Questão 2 (Verdadeiro ou Falso)

[Comando: analise as afirmativas e escreva V ou F]

( ) A Revolução Pernambucana de 1817 foi motivada por insatisfações com altos impostos.

( ) Dona Bárbara de Alencar foi a primeira presa política do Brasil.

( ) A população brasileira estava unicamente a favor da recolonização do Brasil por Portugal.

( ) A Revolução Liberal do Porto ocorreu em 1820.


Questão 3 (Verdadeiro ou Falso)

[Comando: analise as afirmativas e escreva V ou F]

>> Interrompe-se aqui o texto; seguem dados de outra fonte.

-- pv_equiv track=rewrite | github.com/FacundoOZ/University-of-Buenos-Aires | MSc-in-Computer-Science/Algoritmos 1/guías/8_Integradora_Python.py | torneo_de_gallinas
-- ===== SOURCE A (Python) =====
-- def torneo_de_gallinas(estrategias: dict[str,str]) -> dict[str,int]:
--   res: dict[str,int]  = {}
--   suma_puntos: int    = 0                                            # Suma de puntos actuales para el jugador i-ésimo
--   for i in estrategias.keys():
--     for j in estrategias.keys():                                     # Dado un jugador i-ésimo, calculo el resultado de i contra los demás
--       if i == j:                                                     # Un jugador no juega contra si mismo
--         suma_puntos += 0
--       else:                                                          # Todas las combinaciones posibles
--         if   estrategias[i] == 'chocador'  and estrategias[j] == 'chocador':
--           suma_puntos -= 5
--         elif estrategias[i] == 'desviador' and estrategias[j] == 'desviador':
--           suma_puntos -= 10
--         elif estrategias[i] == 'chocador'  and estrategias[j] == 'desviador':
--           suma_puntos += 10
--         elif estrategias[i] == 'desviador' and estrategias[j] == 'chocador':
--           suma_puntos -= 15
--     res[i] = suma_puntos                                             # Agrego el resultado i-ésimo contra todos los j-ésimos como clave de res
--     suma_puntos = 0                                                  # Reseteo la suma actual
--   return res
-- ===== SOURCE B (Python) =====
-- def torneo_de_gallinas(estrategias: dict[str, str]) -> dict[str, int]:
--   vals = list(estrategias.values())
--   c = vals.count('chocador')
--   d = vals.count('desviador')
--   return {i: (-5 * (c - 1) + 10 * d if s == 'chocador'
--               else -10 * (d - 1) - 15 * c if s == 'desviador'
--               else 0)
--           for i, s in estrategias.items()}
-- ===== Notes on version B (the rewrite author's own statement) =====
-- stated objective: faster
-- what changed: Replaces the all-pairs double loop over players by counting the two strategies once and computing each player's total with an O(1) closed-form formula from those counts.
import Mathlib
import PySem

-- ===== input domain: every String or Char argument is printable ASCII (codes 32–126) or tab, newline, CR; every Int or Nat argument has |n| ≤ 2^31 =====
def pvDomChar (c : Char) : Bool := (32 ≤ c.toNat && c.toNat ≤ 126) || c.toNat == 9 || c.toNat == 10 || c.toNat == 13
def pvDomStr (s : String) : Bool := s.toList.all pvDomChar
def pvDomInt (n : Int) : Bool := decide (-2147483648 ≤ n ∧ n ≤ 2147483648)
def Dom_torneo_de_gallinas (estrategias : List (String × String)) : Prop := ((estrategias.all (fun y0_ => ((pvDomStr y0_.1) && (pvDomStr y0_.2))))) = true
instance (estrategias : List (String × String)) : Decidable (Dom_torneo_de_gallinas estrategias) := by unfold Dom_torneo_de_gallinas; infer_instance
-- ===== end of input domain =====

-- B replaces A's all-pairs O(n^2) double loop by strategy counts and an O(1) closed-form score per player (O(n)).

-- ===== PORT A =====
-- literal transliteration of A: nested loop over the dict's keys, accumulating suma_puntos
def torneo_de_gallinas (estrategias : List (String × String)) : List (String × Int) :=
  let d := PySem.Dict.ofList estrategias
  let ks := d.keys
  (ks.foldl (fun res i =>
      let suma : Int := ks.foldl (fun s j =>
        if i == j then s + 0
        else
          if d.getD i "" == "chocador" && d.getD j "" == "chocador" then s - 5
          else if d.getD i "" == "desviador" && d.getD j "" == "desviador" then s - 10
          else if d.getD i "" == "chocador" && d.getD j "" == "desviador" then s + 10
          else if d.getD i "" == "desviador" && d.getD j "" == "chocador" then s - 15
          else s) 0
      res.insert i suma) (PySem.Dict.empty : PySem.Dict String Int)).items

-- ===== PORT B =====
-- literal transliteration of B: count the two strategies once, then one map with closed-form scores
def torneo_de_gallinas_alt (estrategias : List (String × String)) : List (String × Int) :=
  let dd := PySem.Dict.ofList estrategias
  let vals := dd.values
  let c : Int := vals.count "chocador"
  let d : Int := vals.count "desviador"
  dd.items.map (fun p =>
    (p.1, if p.2 == "chocador" then -5 * (c - 1) + 10 * d
          else if p.2 == "desviador" then -10 * (d - 1) - 15 * c
          else 0))

-- ===== PRECONDITION & SPEC =====
def Spec_torneo_de_gallinas (estrategias : List (String × String)) (out : List (String × Int)) : Prop := out = torneo_de_gallinas_alt estrategias
instance (estrategias : List (String × String)) (out : List (String × Int)) : Decidable (Spec_torneo_de_gallinas estrategias out) := by unfold Spec_torneo_de_gallinas; infer_instance

-- ===== CLAIM (what is proved, stated in full; the proofs are below) =====
def Claim_equal_torneo_de_gallinas : Prop := ∀ (estrategias : List (String × String)), Dom_torneo_de_gallinas estrategias → Spec_torneo_de_gallinas estrategias (torneo_de_gallinas estrategias)

-- ===== LEMMAS AND PROOFS =====

-- the score of one match, as A's if-chain computes it
def pvSc (si sj : String) : Int :=
  if si == "chocador" && sj == "chocador" then -5
  else if si == "desviador" && sj == "desviador" then -10
  else if si == "chocador" && sj == "desviador" then 10
  else if si == "desviador" && sj == "chocador" then -15
  else 0

-- A's inner loop step adds (if i == j then 0 else pvSc si sj)
theorem pvStep_eq (d : PySem.Dict String String) (i j : String) (s : Int) :
    (if i == j then s + 0
     else
       if d.getD i "" == "chocador" && d.getD j "" == "chocador" then s - 5
       else if d.getD i "" == "desviador" && d.getD j "" == "desviador" then s - 10
       else if d.getD i "" == "chocador" && d.getD j "" == "desviador" then s + 10
       else if d.getD i "" == "desviador" && d.getD j "" == "chocador" then s - 15
       else s)
    = s + (if i == j then 0 else pvSc (d.getD i "") (d.getD j "")) := by
  unfold pvSc; split_ifs <;> omega

theorem pvInnerFold (d : PySem.Dict String String) (i : String) :
    ∀ (l : List String) (acc : Int),
    l.foldl (fun s j =>
        if i == j then s + 0
        else
          if d.getD i "" == "chocador" && d.getD j "" == "chocador" then s - 5
          else if d.getD i "" == "desviador" && d.getD j "" == "desviador" then s - 10
          else if d.getD i "" == "chocador" && d.getD j "" == "desviador" then s + 10
          else if d.getD i "" == "desviador" && d.getD j "" == "chocador" then s - 15
          else s) acc
    = acc + ((l.map (fun j => if i == j then 0 else pvSc (d.getD i "") (d.getD j ""))).sum) := by
  intro l
  induction l with
  | nil => intro acc; simp
  | cons j t ih =>
    intro acc
    rw [List.foldl_cons, pvStep_eq, ih]
    simp only [List.map_cons, List.sum_cons]
    ring

-- removing the i == j skip from the sum over a nodup list containing i
theorem pvSum_skip (f : String → Int) (i : String) :
    ∀ (l : List String), l.Nodup → i ∈ l →
    ((l.map (fun j => if i == j then 0 else f j)).sum) = (l.map f).sum - f i := by
  intro l
  induction l with
  | nil => intro _ h; simp at h
  | cons a t ih =>
    intro hnd hmem
    simp only [List.nodup_cons] at hnd
    by_cases hia : i = a
    · subst hia
      have ht : (t.map (fun j => if i == j then 0 else f j)) = t.map f := by
        apply List.map_congr_left
        intro j hj
        have hne : ¬ (i == j) = true := by
          simp only [beq_iff_eq]
          rintro rfl; exact hnd.1 hj
        rw [if_neg hne]
      simp only [List.map_cons, List.sum_cons, ht, beq_self_eq_true, if_true]
      ring
    · have hmem' : i ∈ t := by
        rcases List.mem_cons.mp hmem with h | h
        · exact absurd h hia
        · exact h
      have hne : ¬ (i == a) = true := by simp [hia]
      simp only [List.map_cons, List.sum_cons]
      rw [if_neg hne, ih hnd.2 hmem']
      ring

-- the full sum of pvSc si over a value list, in terms of counts
theorem pvSum_sc (si : String) :
    ∀ (vs : List String),
    ((vs.map (fun v => pvSc si v)).sum)
      = pvSc si "chocador" * (vs.count "chocador" : Int)
        + pvSc si "desviador" * (vs.count "desviador" : Int) := by
  intro vs
  induction vs with
  | nil => simp
  | cons v t ih =>
    simp only [List.map_cons, List.sum_cons, List.count_cons, ih]
    by_cases hc : v = "chocador"
    · subst hc; simp; ring
    · by_cases hd : v = "desviador"
      · subst hd; simp; ring
      · have h0 : pvSc si v = 0 := by
          unfold pvSc
          have hc' : ¬ (v == "chocador") = true := by simp [hc]
          have hd' : ¬ (v == "desviador") = true := by simp [hd]
          simp [hc', hd']
        simp [h0, hc, hd]

-- pvSc si si in closed form
theorem pvSc_self (si : String) :
    pvSc si si = (if si == "chocador" then (-5 : Int) else if si == "desviador" then -10 else 0) := by
  unfold pvSc
  by_cases h : si = "chocador"
  · simp [h]
  · by_cases h2 : si = "desviador" <;> simp [h, h2]

-- per-player equality: the inner loop total equals B's closed form
theorem pvPlayer (d : PySem.Dict String String) (i : String)
    (hnd : d.keys.Nodup) (hmem : i ∈ d.keys) :
    (d.keys.foldl (fun s j =>
        if i == j then s + 0
        else
          if d.getD i "" == "chocador" && d.getD j "" == "chocador" then s - 5
          else if d.getD i "" == "desviador" && d.getD j "" == "desviador" then s - 10
          else if d.getD i "" == "chocador" && d.getD j "" == "desviador" then s + 10
          else if d.getD i "" == "desviador" && d.getD j "" == "chocador" then s - 15
          else s) 0)
    = (if d.getD i "" == "chocador" then
         -5 * ((d.values.count "chocador" : Int) - 1) + 10 * (d.values.count "desviador" : Int)
       else if d.getD i "" == "desviador" then
         -10 * ((d.values.count "desviador" : Int) - 1) - 15 * (d.values.count "chocador" : Int)
       else 0) := by
  rw [pvInnerFold, pvSum_skip (fun j => pvSc (d.getD i "") (d.getD j "")) i d.keys hnd hmem]
  have hvals : d.values = d.keys.map (fun k => d.getD k "") := PySem.Dict.values_eq_map_keys d hnd ""
  have : (d.keys.map (fun j => pvSc (d.getD i "") (d.getD j ""))).sum
      = (d.values.map (fun v => pvSc (d.getD i "") v)).sum := by
    rw [hvals, List.map_map]; rfl
  rw [zero_add, this, pvSum_sc, pvSc_self]
  set si := d.getD i "" with hsi
  by_cases h : si = "chocador"
  · simp only [h]; unfold pvSc; simp; ring
  · by_cases h2 : si = "desviador"
    · have h' : ¬ (si == "chocador") = true := by simp [h]
      simp only [h2]; unfold pvSc; simp; ring
    · have h' : ¬ (si == "chocador") = true := by simp [h]
      have h2' : ¬ (si == "desviador") = true := by simp [h2]
      unfold pvSc; simp [h', h2']

-- ===== VERDICT (by name: the statement is the Claim_ definition above) =====
theorem torneo_de_gallinas_spec : Claim_equal_torneo_de_gallinas := by
  intro estrategias _
  unfold Spec_torneo_de_gallinas torneo_de_gallinas torneo_de_gallinas_alt
  dsimp only
  set d := PySem.Dict.ofList estrategias with hd
  have hnd : d.keys.Nodup := PySem.Dict.nodup_keys_ofList estrategias
  -- A's outer loop appends one fresh pair per key
  rw [PySem.Dict.items_foldl_insert_fresh (k := fun i => i)
        (v := fun i =>
          d.keys.foldl (fun s j =>
            if i == j then s + 0
            else
              if d.getD i "" == "chocador" && d.getD j "" == "chocador" then s - 5
              else if d.getD i "" == "desviador" && d.getD j "" == "desviador" then s - 10
              else if d.getD i "" == "chocador" && d.getD j "" == "desviador" then s + 10
              else if d.getD i "" == "desviador" && d.getD j "" == "chocador" then s - 15
              else s) 0)
        (l := d.keys) (d := PySem.Dict.empty)
        (by intro a _; exact PySem.Dict.contains_empty a)
        (by simpa using hnd)]
  -- B's map over items, rewritten over keys
  rw [PySem.Dict.items_eq_map_keys d hnd ""]
  simp only [PySem.Dict.empty, List.nil_append, List.map_map]
  apply List.map_congr_left
  intro i hi
  simp only [Function.comp]
  rw [pvPlayer d i hnd hi]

( ) O Brasil foi elevado à condição de reino em 1815.

( ) A presença da família real no Brasil foi vista como uma afronta pelos portugueses.

( ) Os comerciantes de origem portuguesa desejavam a independência do Brasil.

( ) A permanência da Corte no Brasil estava ligada ao contexto da Revolução Francesa.


Questão 4 (Verdadeiro ou Falso)

[Comando: analise as afirmativas e escreva V ou F]

( ) O governo de Dom João VI promoveu a fundação de várias instituições no Brasil.

( ) A população de origem africana no Rio de Janeiro era controlada por meio de leis rigorosas.

( ) A Missão Artística Francesa trouxe apenas cientistas para o Brasil.

( ) A Imprensa Régia foi instalada em 1808, promovendo a circulação de ideias.


Questão 5 (Verdadeiro ou Falso)

[Comando: analise as afirmativas e escreva V ou F]

( ) O movimento de independência no Brasil envolveu diferentes grupos da elite.

( ) Dom Pedro I desobedeceu às Cortes portuguesas após pressão popular.

( ) A independência do Brasil ocorreu sem a participação de comerciantes.

( ) As Cortes portuguesas buscavam recolonizar o Brasil em 1822.


Questão 6 (Verdadeiro ou Falso)

[Comando: analise as afirmativas e escreva V ou F]

( ) A Revolução Pernambucana se espalhou para outros estados como Paraíba e Ceará.

( ) A situação precária no Rio de Janeiro foi uma consequência da chegada da Corte.

( ) Dom João VI retornou imediatamente a Portugal após a elevação do Brasil a reino.

( ) O controle sobre a população de origem africana era feito somente por meio de violência.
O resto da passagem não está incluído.